What is being asked: Copy whichever lines of the data hold the word "stated".
--- Data extract ---
-- pv_equiv track=rewrite | github.com/teamWSIZ/python1-2020 | algorytmy/sudoku/encoding.py | decode_row
-- ===== SOURCE A (Python) =====
-- from typing import List
--
-- def decode_row(x: int) -> List[int]:
--     row = []
--     for i in range(4):
--         row.append(1 + (x & 0b11))
--         x >>= 2
--     row = row[::-1]
--
--     for i in range(4):
--         mask = x & 0b1
--         x >>= 1
--         if mask == 0:
--             row[3 - i] = 0
--     return row
-- ===== SOURCE B (Python) =====
-- from typing import List
--
-- def decode_row(x: int) -> List[int]:
--     # one pass: element k is 0 if presence bit (11-k) is clear,
--     # else 1 + the 2-bit group at offset 6-2k
--     return [1 + ((x >> (6 - 2 * k)) & 3) if (x >> (11 - k)) & 1 else 0
--             for k in range(4)]
-- ===== Notes on version B (the rewrite author's own statement) =====
-- stated objective: simpler
-- what changed: A builds the row in two sequential loops with a list reversal and in-place overwrites, mutating x as it goes; B is a single comprehension that reads each element directly from closed-form fixed bit offsets of the unchanged x.
import Mathlib
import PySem

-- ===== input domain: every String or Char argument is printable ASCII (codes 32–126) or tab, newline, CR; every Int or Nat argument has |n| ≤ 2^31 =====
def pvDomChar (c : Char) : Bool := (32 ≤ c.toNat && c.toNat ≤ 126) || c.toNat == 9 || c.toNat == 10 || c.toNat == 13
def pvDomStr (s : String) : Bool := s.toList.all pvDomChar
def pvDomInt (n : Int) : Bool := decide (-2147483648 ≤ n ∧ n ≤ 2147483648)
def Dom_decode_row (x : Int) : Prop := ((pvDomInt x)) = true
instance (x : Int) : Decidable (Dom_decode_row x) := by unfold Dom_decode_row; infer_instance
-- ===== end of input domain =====

-- B replaces A's two loops + list reversal + in-place overwrites by one pass reading each element from closed-form bit offsets (objective: simpler).

-- ===== PORT A =====
def decode_row (x : Int) : List Int :=
  -- first loop: row.append(1 + (x & 0b11)); x >>= 2   (x & c is PySem.Int.band; x >> k is core's >>> with k : Nat)
  let s1 := (List.range 4).foldl
    (fun (s : List Int × Int) _ => (s.1 ++ [1 + PySem.Int.band s.2 3], s.2 >>> (2 : Nat)))
    ([], x)
  -- row = row[::-1] is reversal (PySem.List.slice?_none_none_neg_one)
  -- second loop: mask = x & 1; x >>= 1; if mask == 0: row[3-i] = 0  (index 3-i always in range → List.set, exact)
  let s2 := (List.range 4).foldl
    (fun (s : List Int × Int) i =>
      let mask := PySem.Int.band s.2 1
      (if mask = 0 then s.1.set (3 - i) 0 else s.1, s.2 >>> (1 : Nat)))
    (s1.1.reverse, s1.2)
  s2.1

-- ===== PORT B =====
-- Python's x >> n (n ≥ 0) is core's Int-by-Nat arithmetic shift; this helper pins that instance
def pvShr (a : Int) (n : Nat) : Int := a >>> n

def decode_row_alt (x : Int) : List Int :=
  -- shift amounts 11-k and 6-2k are nonnegative for k in range(4), so .toNat is exact
  (PySem.List.pyRange 0 4 1).map (fun k =>
    if PySem.Int.band (pvShr x (11 - k).toNat) 1 ≠ 0
    then 1 + PySem.Int.band (pvShr x (6 - 2 * k).toNat) 3
    else 0)

-- ===== PRECONDITION & SPEC =====
def Spec_decode_row (x : Int) (out : List Int) : Prop := out = decode_row_alt x
instance (x : Int) (out : List Int) : Decidable (Spec_decode_row x out) := by unfold Spec_decode_row; infer_instance

-- ===== CLAIM (what is proved, stated in full; the proofs are below) =====
def Claim_equal_decode_row : Prop := ∀ (x : Int), Dom_decode_row x → Spec_decode_row x (decode_row x)

-- ===== LEMMAS AND PROOFS =====

-- Python's a & 0b11 is a mod 4 (two's complement), on every Int
theorem pv_band_three (a : Int) : PySem.Int.band a 3 = a % 4 := by
  have h2 : ∀ n : Nat, n &&& 3 = n % 4 := by
    intro n
    have := Nat.and_two_pow_sub_one_eq_mod n 2
    norm_num at this
    omega
  unfold PySem.Int.band
  split_ifs with h h' h'
  · rw [show ((3:Int).toNat) = 3 from rfl, h2]; omega
  · omega
  · rw [show ((3:Int).toNat) = 3 from rfl, Nat.and_comm, h2]; omega
  · omega

-- Python's a & 1 is a mod 2, on every Int
theorem pv_band_one' (a : Int) : PySem.Int.band a 1 = a % 2 := by
  rw [PySem.Int.band_one a]
  simp [PySem.Int.mod, Int.fmod_eq_emod]

-- closed form of A's first loop (pure unfolding)
theorem pv_loop1 (x : Int) :
  ((List.range 4).foldl
    (fun (s : List Int × Int) _ => (s.1 ++ [1 + PySem.Int.band s.2 3], s.2 >>> (2 : Nat)))
    ([], x)) =
  ([1 + PySem.Int.band x 3, 1 + PySem.Int.band (x >>> (2:Nat)) 3,
    1 + PySem.Int.band (x >>> (2:Nat) >>> (2:Nat)) 3,
    1 + PySem.Int.band (x >>> (2:Nat) >>> (2:Nat) >>> (2:Nat)) 3],
   x >>> (2:Nat) >>> (2:Nat) >>> (2:Nat) >>> (2:Nat)) := rfl

-- closed form of A's second loop on a 4-element row: element j is zeroed iff bit 3-j of v is clear
theorem pv_loop2 (l0 l1 l2 l3 v : Int) :
  ((List.range 4).foldl (fun (s : List Int × Int) i =>
      let mask := PySem.Int.band s.2 1
      (if mask = 0 then s.1.set (3 - i) 0 else s.1, s.2 >>> (1 : Nat)))
    ([l0,l1,l2,l3], v)).1 =
  [if PySem.Int.band (v >>> (1:Nat) >>> (1:Nat) >>> (1:Nat)) 1 = 0 then 0 else l0,
   if PySem.Int.band (v >>> (1:Nat) >>> (1:Nat)) 1 = 0 then 0 else l1,
   if PySem.Int.band (v >>> (1:Nat)) 1 = 0 then 0 else l2,
   if PySem.Int.band v 1 = 0 then 0 else l3] := by
  simp only [List.range_succ, List.range_zero, List.nil_append, List.foldl_append,
    List.foldl_cons, List.foldl_nil]
  split_ifs <;> rfl

-- ===== VERDICT (by name: the statement is the Claim_ definition above) =====
theorem decode_row_spec : Claim_equal_decode_row := by
  intro x _
  have hr : PySem.List.pyRange 0 4 1 = [0, 1, 2, 3] := by decide
  unfold Spec_decode_row
  simp only [decode_row, decode_row_alt]
  rw [hr, pv_loop1]
  simp only [List.map, List.reverse_cons, List.reverse_nil, List.nil_append, List.cons_append]
  norm_num
  rw [pv_loop2]
  norm_num
  simp only [pvShr, pv_band_three, pv_band_one', Int.shiftRight_eq_div_pow,
    show ((11:Int)).toNat = 11 from rfl, show ((10:Int)).toNat = 10 from rfl,
    show ((9:Int)).toNat = 9 from rfl, show ((8:Int)).toNat = 8 from rfl,
    show ((6:Int)).toNat = 6 from rfl, show ((4:Int)).toNat = 4 from rfl,
    show ((2:Int)).toNat = 2 from rfl]
  norm_num
  refine ⟨?_, ?_, ?_, ?_⟩ <;> (split_ifs <;> omega)
theorem list_total_spec : Claim_equal_list_total := by
  -- (list_total_raises above covers the one input Pre_ excludes; here A = B on all of Pre_)
  have _hexcluded := list_total_raises
  intro s _ hpre
  unfold Spec_list_total
  cases hs : s.toList with
  | nil =>
      simp only [String.toList_eq_nil_iff] at hs
      exact absurd hs hpre
  | cons c rest =>
      obtain ⟨k, t, hrt⟩ := runsOf_head c rest
      have hGood := runsOf_good (c :: rest)
      rw [hrt] at hGood
      have hexp : expandRuns ((c, k) :: t) = c :: rest := by
        rw [← hrt, runsOf_expand]
      calc list_total s = loopA s.toList 0 c 0 [] := by simp [list_total, hs]
        _ = loopL (c :: rest) c 0 [] := by rw [loopA_eq_loopL, List.drop_zero, hs]
        _ = flatRuns ((c, k) :: t) := by rw [← hexp]; exact loopL_top c k t hGood
        _ = list_total_alt s := by
            rw [alt_eq_map, hs, ← hexp, ← flatRuns_eq_map _ hGood]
---
Solution to this problem:
-- stated objective: simpler
-- ===== CLAIM (what is proved, stated in full; the proofs are below) =====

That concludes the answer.